# Vampire Bloodlines startet nicht (ohne Fehlermeldung zurück zum Desktop)



## Neawoulf (19. August 2008)

*Vampire Bloodlines startet nicht (ohne Fehlermeldung zurück zum Desktop)*

Hallo zusammen,

irgendwie bekam ich vor ein paar Tagen wieder Lust, Vampire - The Masquerade Bloodlines zu spielen. Allerdings weigert sich mein PC, das Spiel zu startet, früher lief es (auf dem selbem PC) prima.
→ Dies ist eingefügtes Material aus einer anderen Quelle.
theorem candidate_le_A (binary : List Int) {k : Int} (hk : 0 ≤ k) {i : Nat}
    (hi : i ≤ (pvZN binary 0).length - k.toNat) (hKm : k.toNat < (pvZN binary 0).length) :
    pvCand binary k.toNat i
      ≤ ((List.range' 1 binary.length).map
          (fun t : Nat => (t : Int) - (pvMS binary k t : Int))).foldl max 0 := by
  have hK : (k.toNat : Int) = k := Int.toNat_of_nonneg hk
  have hjK : i + k.toNat ≤ (pvZN binary 0).length := by omega
  have hMS := pvMS_right binary hK hjK
  have hle := pvRight_le binary k.toNat i
  have hmsle := pvMS_le binary k (pvRight binary k.toNat i)
  rcases Nat.eq_zero_or_pos (pvRight binary k.toNat i) with h0 | h0
  · have : pvCand binary k.toNat i ≤ 0 := by
      unfold pvCand
      rw [← hMS]
      rw [h0] at hmsle ⊢
      omega
    calc pvCand binary k.toNat i ≤ 0 := this
      _ ≤ _ := (PySem.List.le_foldl_max _ 0).1
  · have hmem : pvRight binary k.toNat i ∈ List.range' 1 binary.length := by
      rw [List.mem_range'_1]
      omega
    have hfmem : ((pvRight binary k.toNat i : Nat) : Int) - (pvMS binary k (pvRight binary k.toNat i) : Int)
        ∈ (List.range' 1 binary.length).map (fun t : Nat => (t : Int) - (pvMS binary k t : Int)) :=
      List.mem_map.mpr ⟨_, hmem, rfl⟩
    have := (PySem.List.le_foldl_max ((List.range' 1 binary.length).map
        (fun t : Nat => (t : Int) - (pvMS binary k t : Int))) 0).2 _ hfmem
    unfold pvCand
    rw [← hMS]
    exact this

theorem window_le_B (binary : List Int) {k : Int} (hk : 0 ≤ k) {t : Nat}
    (ht : t ≤ binary.length) (hKm : k.toNat < (pvZN binary 0).length) :
    (t : Int) - (pvMS binary k t : Int)
      ≤ ((List.range ((pvZN binary 0).length - k.toNat + 1)).map
          (pvCand binary k.toNat)).foldl max 0 := by
  have hK : (k.toNat : Int) = k := Int.toNat_of_nonneg hk
  set Z := pvZN binary 0 with hZ
  set m := Z.length with hm
  set K := k.toNat with hKdef
  set s := pvMS binary k t with hs
  set i0 := min (pvP binary s) (m - K) with hi0
  have hi0le : i0 ≤ m - K := min_le_right _ _
  have hi0mem : i0 ∈ List.range (m - K + 1) := List.mem_range.mpr (by omega)
  -- left bound
  have hleft : pvLeft binary i0 ≤ s := by
    unfold pvLeft
    split_ifs with hpos
    · have h1 : i0 - 1 < pvP binary s := by
        have := min_le_left (pvP binary s) (m - K)
        omega
      have h2 : i0 - 1 < m := by omega
      have := (pvZ_lt_iff binary (i := i0 - 1) (by rw [← hZ, ← hm]; omega) s).mpr h1
      omega
    · omega
  -- right bound
  have hPt : pvP binary t ≤ pvP binary s + K := by
    have := pvMS_valid binary hk t
    rw [← hs] at this
    omega
  have hright : t ≤ pvRight binary K i0 := by
    unfold pvRight
    rw [← hZ, ← hm]
    split_ifs with hik
    · by_contra hcon
      rw [not_le] at hcon
      have h1 : Z.getD (i0 + K) 0 < t := by omega
      have h2 := (pvZ_lt_iff binary (i := i0 + K) (by rw [← hZ, ← hm]; omega) t).mp (by rw [← hZ]; exact h1)
      have : i0 = m - K → False := by intro h; omega
      have hps : i0 = pvP binary s := by
        rcases Nat.le_total (pvP binary s) (m - K) with h | h
        · rw [hi0, min_eq_left h]
        · exfalso; exact this (by rw [hi0, min_eq_right h])
      omega
    · exact ht
  have hcand : (t : Int) - (s : Int) ≤ pvCand binary K i0 := by
    unfold pvCand
    have h1 : (pvLeft binary i0 : Int) ≤ (s : Int) := by exact_mod_cast hleft
    have h2 : (t : Int) ≤ (pvRight binary K i0 : Int) := by exact_mod_cast hright
    omega
  have hmem : pvCand binary K i0 ∈ (List.range (m - K + 1)).map (pvCand binary K) :=
    List.mem_map.mpr ⟨_, hi0mem, rfl⟩
  calc (t : Int) - (s : Int) ≤ pvCand binary K i0 := hcand
    _ ≤ _ := (PySem.List.le_foldl_max _ 0).2 _ hmem

theorem foldl_max_range' (n : Nat) :
    ((List.range' 1 n).map (fun t : Nat => (t : Int))).foldl max 0 = (n : Int) := by
  apply le_antisymm
  · apply foldl_max_le
    · exact_mod_cast Nat.zero_le n
    · intro x hx
      obtain ⟨t, ht, rfl⟩ := List.mem_map.mp hx
      have := List.mem_range'_1.mp ht
      exact_mod_cast (by omega : t ≤ n)
  · rcases Nat.eq_zero_or_pos n with h0 | h0
    · subst h0; simp
    · have hmem : n ∈ List.range' 1 n := List.mem_range'_1.mpr ⟨by omega, by omega⟩
      exact (PySem.List.le_foldl_max _ 0).2 _ (List.mem_map.mpr ⟨n, hmem, rfl⟩)

theorem portAB (binary : List Int) {k : Int} (hk : 0 ≤ k) :
    (pvRunA binary k binary 0 0 0 0).getD 0
      = length_of_longest_1s_after_k_substitutions_alt binary k := by
  rw [portA_eq binary hk]
  by_cases hcase : ((pvZN binary 0).length : Int) ≤ k
  · -- all zeros can be flipped: both sides are the full length
    have halt : length_of_longest_1s_after_k_substitutions_alt binary k = (binary.length : Int) := by
      unfold length_of_longest_1s_after_k_substitutions_alt
      rw [pvZeroIdx_zero]
      simp only [List.length_map]
      rw [if_pos hcase]
    rw [halt]
    have hms : ∀ t : Nat, t ≤ binary.length → pvMS binary k t = 0 := by
      intro t ht
      refine Nat.le_zero.mp (pvMS_le_of_valid binary k ?_)
      have h1 : pvP binary t ≤ (pvZN binary 0).length := by
        rw [← pvP_len binary]
        exact pvP_mono binary ht
      rw [pvP_zero]
      push_cast
      omega
    have hmap : (List.range' 1 binary.length).map
          (fun t : Nat => (t : Int) - (pvMS binary k t : Int))
        = (List.range' 1 binary.length).map (fun t : Nat => (t : Int)) := by
      apply List.map_congr_left
      intro t ht
      have := List.mem_range'_1.mp ht
      rw [hms t (by omega)]
      simp
    rw [hmap, foldl_max_range']
  · rw [not_le] at hcase
    rw [portB_eq binary hk hcase]
    have hKm : k.toNat < (pvZN binary 0).length := by omega
    apply le_antisymm
    · apply foldl_max_le
      · exact (PySem.List.le_foldl_max _ 0).1
      · intro x hx
        obtain ⟨t, ht, rfl⟩ := List.mem_map.mp hx
        have := List.mem_range'_1.mp ht
        exact window_le_B binary hk (by omega) hKm
    · apply foldl_max_le
      · exact (PySem.List.le_foldl_max _ 0).1
      · intro x hx
        obtain ⟨i, hi, rfl⟩ := List.mem_map.mp hx
        have := List.mem_range.mp hi
        exact candidate_le_A binary hk (by omega) hKm

-- ===== VERDICT (by name: the statement is the Claim_ definition above) =====
theorem length_of_longest_1s_after_k_substitutions_spec : Claim_equal_length_of_longest_1s_after_k_substitutions := by
  intro binary k _ hk
  unfold Spec_length_of_longest_1s_after_k_substitutions
  unfold length_of_longest_1s_after_k_substitutions
  exact portAB binary hk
Kurze Beschreibung, was (nicht) passiert:

Ich starte das Spiel, die Werbevideos (NVidia, Troika etc.) laufen, danach springt das Spiel ohne eine Fehlermeldung zurück zum Desktop. Auch im Taskmanager hat sich das Spiel verabschiedet.

Ein (nicht ganz so) kurzer Auszug aus der Crash-Log Datei im Spielverzeichnis:



> * * * Vampire Crash Data Log, Generated From Exe Built On: Oct  6 2004 * * *
> 
> vampire caused an Access Violation (0xc0000005)
> in module vampire.exe at 001b:00000000.
> ...



Ich hab schon das ganze Internet durchwühlt und nach einer Lösung gesucht ... bisher vergeblich. Ich habe verschiedene Sprachversionen des Spiels installiert (Deutsch und Englisch), verschiedene Patch Kombinationen (mal ohne Patch, mal mit 1.2, mal mit Fan-Patch) ... macht alles keinen Unterschied.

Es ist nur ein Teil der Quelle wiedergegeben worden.